Short jokes
Why did the mushroom go to the party??
Because he was a fungi!
Friend: If you don't like my bad jokes, I will tell some stand up comedy.
Me: But you are not standing:)
So I was doing a puzzle, and I was getting triggered with it. My friend said, "It's puzzling why you're so triggered."
Dear uncle, I want my condoms.
What do gay girls order in a bar?
Pussy juice.
Q: Why did the teacher die?
A: Because he hated his life.
Eat my butt.
My friend is gay lol. I'm a spagetie fucc, lemme smash, Becky!
Calculate my dick, virgins!
A time traveler walks into a bar.
He orders a beer and a shot of whiskey.
Why crack your fingers when you can finger your crack?
Why does this category seem to have the most retold and recycled jokes on this website?
Imagine being autistic idiots.
Why don't lesbians like dick? Because they don't want their mouths looking like Jesus Christ's hands.
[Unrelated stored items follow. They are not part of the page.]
-- pv_equiv track=rewrite | github.com/wearypossum4770/dark-coding-challenges | medium/can_be_prepared.py | can_be_prepared
-- ===== SOURCE A (Python) =====
-- def can_be_prepared(recipe: str, ingredients: tuple[str, ...]) -> bool:
--     if not recipe or not ingredients:
--         return False
--     outer = []
--     inner = []
--     for piece in recipe:
--         if piece.isalpha():
--             inner.append(piece)
--         elif piece in "|(" and inner:
--             outer.append(all([c in ingredients for c in inner]))
--             inner = []
--     if inner:
--         outer.append(all([c in ingredients for c in inner]))
--     return any(outer)
-- ===== SOURCE B (Python) =====
-- def can_be_prepared(recipe: str, ingredients: tuple[str, ...]) -> bool:
--     if not recipe or not ingredients:
--         return False
--     ings = set(ingredients)
--     for segment in recipe.replace("(", "|").split("|"):
--         letters = [c for c in segment if c.isalpha()]
--         if letters and all(c in ings for c in letters):
--             return True
--     return False
-- ===== Notes on version B (the rewrite author's own statement) =====
-- stated objective: faster
-- what changed: A's hand-rolled outer/inner state machine with a per-letter linear scan of the ingredients is replaced by splitting the recipe into alternative groups (replace '(' by '|', split on '|') and testing each group's letters against a set built once, with an early return.
import Mathlib
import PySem

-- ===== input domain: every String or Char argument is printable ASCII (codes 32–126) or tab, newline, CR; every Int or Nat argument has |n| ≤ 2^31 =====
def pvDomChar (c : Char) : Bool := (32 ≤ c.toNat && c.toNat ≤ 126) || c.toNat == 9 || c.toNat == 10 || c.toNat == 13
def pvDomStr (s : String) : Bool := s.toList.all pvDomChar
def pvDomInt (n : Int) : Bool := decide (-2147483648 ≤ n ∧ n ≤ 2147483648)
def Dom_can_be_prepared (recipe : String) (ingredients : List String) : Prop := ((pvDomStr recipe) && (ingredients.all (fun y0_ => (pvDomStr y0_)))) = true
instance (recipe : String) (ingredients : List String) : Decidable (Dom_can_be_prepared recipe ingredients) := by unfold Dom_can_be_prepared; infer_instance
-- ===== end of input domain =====

-- B replaces A's hand-rolled inner/outer state machine (which rescans the ingredient
-- list for every letter) by splitting the recipe into segments on '|'/'(' (replace +
-- split) and testing each segment's letters against an ingredient set built once,
-- with an early return (objective: faster; measured faster in a timing run).

-- ===== PORT A =====
-- Python `c in ingredients`: the one-character string c tested against each ingredient
def pvMemA (ingredients : List String) (c : Char) : Bool := ingredients.contains (String.ofList [c])

-- the loop body of A: state = (outer, inner)
def pvStepA (ingredients : List String) (st : List Bool × List Char) (piece : Char) : List Bool × List Char :=
  if PySem.Chars.isalpha piece then (st.1, st.2 ++ [piece])
  else if PySem.Chars.isIn [piece] ['|', '('] && !st.2.isEmpty then
    (st.1 ++ [(st.2.map (pvMemA ingredients)).all id], ([] : List Char))
  else st

def can_be_prepared (recipe : String) (ingredients : List String) : Bool :=
  if recipe.toList.isEmpty || ingredients.isEmpty then false
  else
    let st := recipe.toList.foldl (pvStepA ingredients) ([], [])
    (if !st.2.isEmpty then st.1 ++ [(st.2.map (pvMemA ingredients)).all id] else st.1).any id

-- ===== PORT B =====
def can_be_prepared_alt (recipe : String) (ingredients : List String) : Bool :=
  if recipe.toList.isEmpty || ingredients.isEmpty then false
  else
    let ings : PySem.Set String := PySem.Set.ofList ingredients
    (PySem.Chars.splitOn (PySem.Chars.replace recipe.toList ['('] ['|']) ['|']).any
      (fun seg =>
        let letters := seg.filter PySem.Chars.isalpha
        !letters.isEmpty && letters.all (fun c => PySem.Set.contains ings (String.ofList [c])))

-- ===== PRECONDITION & SPEC =====
def Spec_can_be_prepared (recipe : String) (ingredients : List String) (out : Bool) : Prop := out = can_be_prepared_alt recipe ingredients
instance (recipe : String) (ingredients : List String) (out : Bool) : Decidable (Spec_can_be_prepared recipe ingredients out) := by unfold Spec_can_be_prepared; infer_instance

-- ===== CLAIM (what is proved, stated in full; the proofs are below) =====
def Claim_equal_can_be_prepared : Prop := ∀ (recipe : String) (ingredients : List String), Dom_can_be_prepared recipe ingredients → Spec_can_be_prepared recipe ingredients (can_be_prepared recipe ingredients)

-- ===== LEMMAS AND PROOFS =====

-- a group of letters is satisfiable: nonempty and every letter an ingredient
def pvGood (ingredients : List String) (ls : List Char) : Bool :=
  !ls.isEmpty && ls.all (pvMemA ingredients)

-- intermediate recursive reading of A's state machine, accumulated letters `inner`
def pvChk (ingredients : List String) (inner : List Char) : List Char → Bool
  | [] => pvGood ingredients inner
  | c :: rest =>
    if PySem.Chars.isalpha c then pvChk ingredients (inner ++ [c]) rest
    else if c = '|' ∨ c = '(' then pvGood ingredients inner || pvChk ingredients [] rest
    else pvChk ingredients inner rest

def pvSub (c : Char) : Char := if c = '(' then '|' else c

-- B's per-segment test, with a pending prefix of letters for the first segment
def pvAnyG (ingredients : List String) (pre : List Char) : List (List Char) → Bool
  | [] => pvGood ingredients pre
  | s :: rest => pvGood ingredients (pre ++ s.filter PySem.Chars.isalpha) ||
      rest.any (fun t => pvGood ingredients (t.filter PySem.Chars.isalpha))

lemma pv_isIn_two (c : Char) :
    PySem.Chars.isIn [c] ['|', '('] = decide (c = '|' ∨ c = '(') := by
  by_cases h : c = '|' ∨ c = '('
  · have : PySem.Chars.isIn [c] ['|', '('] = true :=
      (PySem.Chars.isIn_iff_infix _ _).mpr ((List.singleton_infix_iff _ _).mpr (by
        rcases h with h | h <;> simp [h]))
    simp [this, h]
  · have : PySem.Chars.isIn [c] ['|', '('] = false :=
      (PySem.Chars.isIn_eq_false_iff _ _).mpr (by
        intro hin
        exact h (by simpa using (List.singleton_infix_iff _ _).mp hin))
    simp [this, h]

lemma pv_replace_go (cs : List Char) : ∀ (fuel : Nat) (acc : List Char), cs.length ≤ fuel →
    PySem.Chars.replace.go ['('] ['|'] fuel cs acc = acc.reverse ++ cs.map pvSub := by
  induction cs with
  | nil => intro fuel acc _; cases fuel <;> simp [PySem.Chars.replace.go]
  | cons c t ih =>
    intro fuel acc h
    cases fuel with
    | zero => simp at h
    | succ n =>
      simp only [PySem.Chars.replace.go]
      by_cases hc : c = '('
      · simp [hc, List.isPrefixOf, ih n _ (by simpa using h), pvSub]
      · have hp : ('(' == c) = false := by simp [Ne.symm hc]
        simp [List.isPrefixOf, hp, hc, ih n _ (by simpa using h), pvSub]

lemma pv_replace_single (cs : List Char) :
    PySem.Chars.replace cs ['('] ['|'] = cs.map pvSub := by
  simp [PySem.Chars.replace, pv_replace_go cs cs.length [] le_rfl]

lemma pv_splitOn_go (cs : List Char) : ∀ (fuel : Nat) (cur : List Char) (acc : List (List Char)),
    cs.length ≤ fuel →
    PySem.Chars.splitOn.go ['|'] fuel cs cur acc =
      acc.reverse ++ (List.splitOnP (· == '|') cs).modifyHead (cur.reverse ++ ·) := by
  induction cs with
  | nil => intro fuel cur acc _; cases fuel <;> simp [PySem.Chars.splitOn.go, List.splitOnP_nil]
  | cons c t ih =>
    intro fuel cur acc h
    cases fuel with
    | zero => simp at h
    | succ n =>
      simp only [PySem.Chars.splitOn.go]
      rw [List.splitOnP_cons]
      by_cases hc : c = '|'
      · subst hc
        simp only [List.isPrefixOf, BEq.rfl, Bool.true_and, if_pos, List.length_cons, List.drop_succ_cons]
        rw [show List.drop ([] : List Char).length t = t from rfl, ih n [] _ (by simpa using h)]
        cases List.splitOnP (fun x => x == '|') t <;> simp
      · have hp : ('|' == c) = false := by simp [Ne.symm hc]
        have hp2 : (c == '|') = false := by simp [hc]
        simp only [List.isPrefixOf, hp, Bool.and_true, if_neg,
          Bool.false_eq_true, not_false_iff, hp2]
        rw [ih n (c :: cur) _ (by simpa using h)]
        obtain ⟨s, S, hS⟩ := List.exists_cons_of_ne_nil (List.splitOnP_ne_nil (· == '|') t)
        simp [hS]

lemma pv_splitOn_single (cs : List Char) :
    PySem.Chars.splitOn cs ['|'] = List.splitOnP (· == '|') cs := by
  rw [PySem.Chars.splitOn, pv_splitOn_go cs (cs.length+1) [] [] (by omega)]
  obtain ⟨s, S, hS⟩ := List.exists_cons_of_ne_nil (List.splitOnP_ne_nil (· == '|') cs)
  simp [hS]

lemma pv_anyG_nil (ings : List String) (S : List (List Char)) (h : S ≠ []) :
    pvAnyG ings [] S = S.any (fun t => pvGood ings (t.filter PySem.Chars.isalpha)) := by
  obtain ⟨s, T, rfl⟩ := List.exists_cons_of_ne_nil h
  simp [pvAnyG]

lemma pv_chk_eq_anyG (ings : List String) (cs : List Char) : ∀ inner,
    pvChk ings inner cs = pvAnyG ings inner (List.splitOnP (· == '|') (cs.map pvSub)) := by
  induction cs with
  | nil => intro inner; simp [pvChk, List.splitOnP_nil, pvAnyG]
  | cons c rest ih =>
    intro inner
    simp only [List.map_cons, List.splitOnP_cons]
    by_cases hd : c = '|' ∨ c = '('
    · have hsub : pvSub c = '|' := by rcases hd with h | h <;> simp [pvSub, h]
      have halpha : PySem.Chars.isalpha c = false := by
        rcases hd with h | h <;> subst h <;> decide
      rw [pvChk]
      simp only [halpha, Bool.false_eq_true, if_false, hd, if_pos, hsub, BEq.rfl]
      rw [ih [], pv_anyG_nil _ _ (List.splitOnP_ne_nil _ _)]
      simp [pvAnyG]
    · rw [not_or] at hd
      have hsub : pvSub c = c := by simp [pvSub, hd.2]
      have hp : (pvSub c == '|') = false := by simp [hsub, hd.1]
      simp only [hp, Bool.false_eq_true, if_false]
      obtain ⟨s, T, hS⟩ := List.exists_cons_of_ne_nil
        (List.splitOnP_ne_nil (· == '|') (rest.map pvSub))
      rw [hS, List.modifyHead_cons]
      by_cases ha : PySem.Chars.isalpha c
      · rw [pvChk]
        simp only [ha, if_pos, ih (inner ++ [c]), hS]
        simp [pvAnyG, hsub, ha, List.append_assoc]
      · rw [pvChk]
        have : ¬(c = '|' ∨ c = '(') := by tauto
        simp only [ha, Bool.false_eq_true, if_false, this, ih inner, hS]
        simp [pvAnyG, hsub, ha]

lemma pv_fold_eq_chk (ings : List String) (cs : List Char) : ∀ (outer : List Bool) (inner : List Char),
    (let st := cs.foldl (pvStepA ings) (outer, inner);
     (if !st.2.isEmpty then st.1 ++ [(st.2.map (pvMemA ings)).all id] else st.1).any id)
    = (outer.any id || pvChk ings inner cs) := by
  induction cs with
  | nil =>
    intro outer inner
    cases inner <;> simp [pvChk, pvGood, List.all_map]
  | cons c rest ih =>
    intro outer inner
    simp only [List.foldl_cons]
    rw [pvChk]
    by_cases ha : PySem.Chars.isalpha c
    · simp only [pvStepA, ha, if_pos]
      exact ih outer (inner ++ [c])
    · simp only [pvStepA, ha, Bool.false_eq_true, if_false, pv_isIn_two]
      by_cases hd : c = '|' ∨ c = '('
      · simp only [hd, decide_true, Bool.true_and, if_pos]
        cases inner with
        | nil =>
          simp only [List.isEmpty_nil, Bool.not_true, Bool.false_eq_true, if_false]
          rw [ih outer []]
          simp [pvGood]
        | cons i it =>
          simp only [List.isEmpty_cons, Bool.not_false, if_pos]
          rw [ih (outer ++ [((i :: it).map (pvMemA ings)).all id]) []]
          simp [pvGood, List.all_map, Bool.or_assoc]
      · simp only [hd, decide_false, Bool.false_and, Bool.false_eq_true, if_false]
        exact ih outer inner

-- ===== VERDICT (by name: the statement is the Claim_ definition above) =====
theorem can_be_prepared_spec : Claim_equal_can_be_prepared := by
  intro recipe ingredients _
  unfold Spec_can_be_prepared can_be_prepared can_be_prepared_alt
  by_cases hg : recipe.toList.isEmpty || ingredients.isEmpty
  · simp [hg]
  · simp only [hg]
    rw [pv_replace_single, pv_splitOn_single]
    have hA := pv_fold_eq_chk ingredients recipe.toList [] []
    simp only at hA
    rw [hA]
    rw [pv_chk_eq_anyG]
    rw [pv_anyG_nil _ _ (List.splitOnP_ne_nil _ _)]
    simp [pvGood, pvMemA]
Jesus Christ does exist, he does, and he is the son of God... a God that doesn't exist XD
"m m, ,m ,mbjbjb" is how she spelled.
Pacman
Koalas are weird. Why? I don't know!
What do you call a psychic midget who has escaped from prison?
A small medium at large!
How many thumbs down can this joke get?
Joke: Runescape, mustard, tits, Pamela Anderson.